Work task:
Write out the entries below exactly. End with the line that contains "lowercase once, then".

==== Source data ====

-- pv_equiv track=rewrite | github.com/NITHYASREESIGAMANI/SHL-AI-PROJECT | app/main.py | is_invalid_query
-- ===== SOURCE A (Python) =====
-- def is_invalid_query(text: str):
--
--     invalid_keywords = [
--         "movie",
--         "song",
--         "weather",
--         "cricket",
--         "food",
--         "recipe",
--         "joke"
--     ]
--
--     return any(word in text.lower() for word in invalid_keywords)
-- ===== SOURCE B (Python) =====
-- _KEYWORDS = ("movie", "song", "weather", "cricket", "food", "recipe", "joke")
--
-- def is_invalid_query(text: str):
--     # lowercase once, then a single left-to-right scan: at each position,
--     # check whether some keyword starts there
--     t = text.lower()
--     for i in range(len(t)):
--         if any(t.startswith(k, i) for k in _KEYWORDS):
--             return True
--     return False
-- ===== Notes on version B (the rewrite author's own statement) =====
-- stated objective: alternative
-- what changed: Replaces seven independent full-substring membership passes (one per keyword) with a single left-to-right scan over the lowercased text that tests all keywords as prefixes at each position, lowercasing exactly once.
import Mathlib
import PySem

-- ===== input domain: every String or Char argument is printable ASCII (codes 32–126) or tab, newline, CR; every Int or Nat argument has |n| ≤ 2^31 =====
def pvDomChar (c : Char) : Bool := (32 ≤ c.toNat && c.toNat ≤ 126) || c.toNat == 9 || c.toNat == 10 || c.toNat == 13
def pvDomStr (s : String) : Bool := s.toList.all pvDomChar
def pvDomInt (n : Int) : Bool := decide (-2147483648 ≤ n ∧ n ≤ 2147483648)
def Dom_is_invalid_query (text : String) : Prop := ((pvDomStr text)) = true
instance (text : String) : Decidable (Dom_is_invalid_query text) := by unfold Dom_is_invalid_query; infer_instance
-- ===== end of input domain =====

-- B replaces seven independent substring-membership passes by one left-to-right
-- scan of the lowercased text testing all keywords as prefixes at each position
-- (objective: alternative traversal, same cost class).

-- ===== PORT A =====
def pvKeywords : List String :=
  ["movie", "song", "weather", "cricket", "food", "recipe", "joke"]

-- any(word in text.lower() for word in invalid_keywords)
def is_invalid_query (text : String) : Bool :=
  pvKeywords.any (fun word => PySem.Str.isIn word (PySem.Str.lower text))

-- ===== PORT B =====
def pvKeywordChars : List (List Char) :=
  ["movie".toList, "song".toList, "weather".toList, "cricket".toList,
   "food".toList, "recipe".toList, "joke".toList]

-- the scan loop of Source B: for each position (suffix), does some keyword start here
def pvScan (t : List Char) : Bool :=
  match t with
  | [] => false
  | c :: rest => pvKeywordChars.any (fun k => List.isPrefixOf k (c :: rest)) || pvScan rest

def is_invalid_query_alt (text : String) : Bool :=
  pvScan (PySem.Chars.lower text.toList)

-- ===== PRECONDITION & SPEC =====
def Spec_is_invalid_query (text : String) (out : Bool) : Prop := out = is_invalid_query_alt text
instance (text : String) (out : Bool) : Decidable (Spec_is_invalid_query text out) := by unfold Spec_is_invalid_query; infer_instance

-- ===== CLAIM (what is proved, stated in full; the proofs are below) =====
def Claim_equal_is_invalid_query : Prop := ∀ (text : String), Dom_is_invalid_query text → Spec_is_invalid_query text (is_invalid_query text)

-- ===== LEMMAS AND PROOFS =====

-- the scan finds exactly the infix occurrences of some keyword
theorem pvScan_eq_infix (t : List Char) :
    pvScan t = pvKeywordChars.any (fun k => decide (k <:+: t)) := by
  induction t with
  | nil =>
    simp [pvScan, pvKeywordChars]
  | cons c rest ih =>
    rw [pvScan, ih]
    rw [Bool.eq_iff_iff]
    simp only [Bool.or_eq_true, List.any_eq_true,
      List.isPrefixOf_iff_prefix, decide_eq_true_eq, List.infix_cons_iff]
    constructor
    · rintro (⟨k, hk, h⟩ | ⟨k, hk, h⟩) <;> exact ⟨k, hk, by tauto⟩
    · rintro ⟨k, hk, h | h⟩
      · exact Or.inl ⟨k, hk, h⟩
      · exact Or.inr ⟨k, hk, h⟩

-- ===== VERDICT (by name: the statement is the Claim_ definition above) =====
theorem is_invalid_query_spec : Claim_equal_is_invalid_query := by
  intro text _
  unfold Spec_is_invalid_query is_invalid_query is_invalid_query_alt
  rw [pvScan_eq_infix]
  simp only [pvKeywords, pvKeywordChars, List.any_cons, List.any_nil]
  rw [Bool.eq_iff_iff]
  simp only [Bool.or_eq_true, decide_eq_true_eq, PySem.Str.isIn_iff_infix, PySem.Str.toList_lower]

====

Expected output:
-- pv_equiv track=rewrite | github.com/NITHYASREESIGAMANI/SHL-AI-PROJECT | app/main.py | is_invalid_query
-- ===== SOURCE A (Python) =====
-- def is_invalid_query(text: str):
--
--     invalid_keywords = [
--         "movie",
--         "song",
--         "weather",
--         "cricket",
--         "food",
--         "recipe",
--         "joke"
--     ]
--
--     return any(word in text.lower() for word in invalid_keywords)
-- ===== SOURCE B (Python) =====
-- _KEYWORDS = ("movie", "song", "weather", "cricket", "food", "recipe", "joke")
--
-- def is_invalid_query(text: str):
--     # lowercase once, then a single left-to-right scan: at each position,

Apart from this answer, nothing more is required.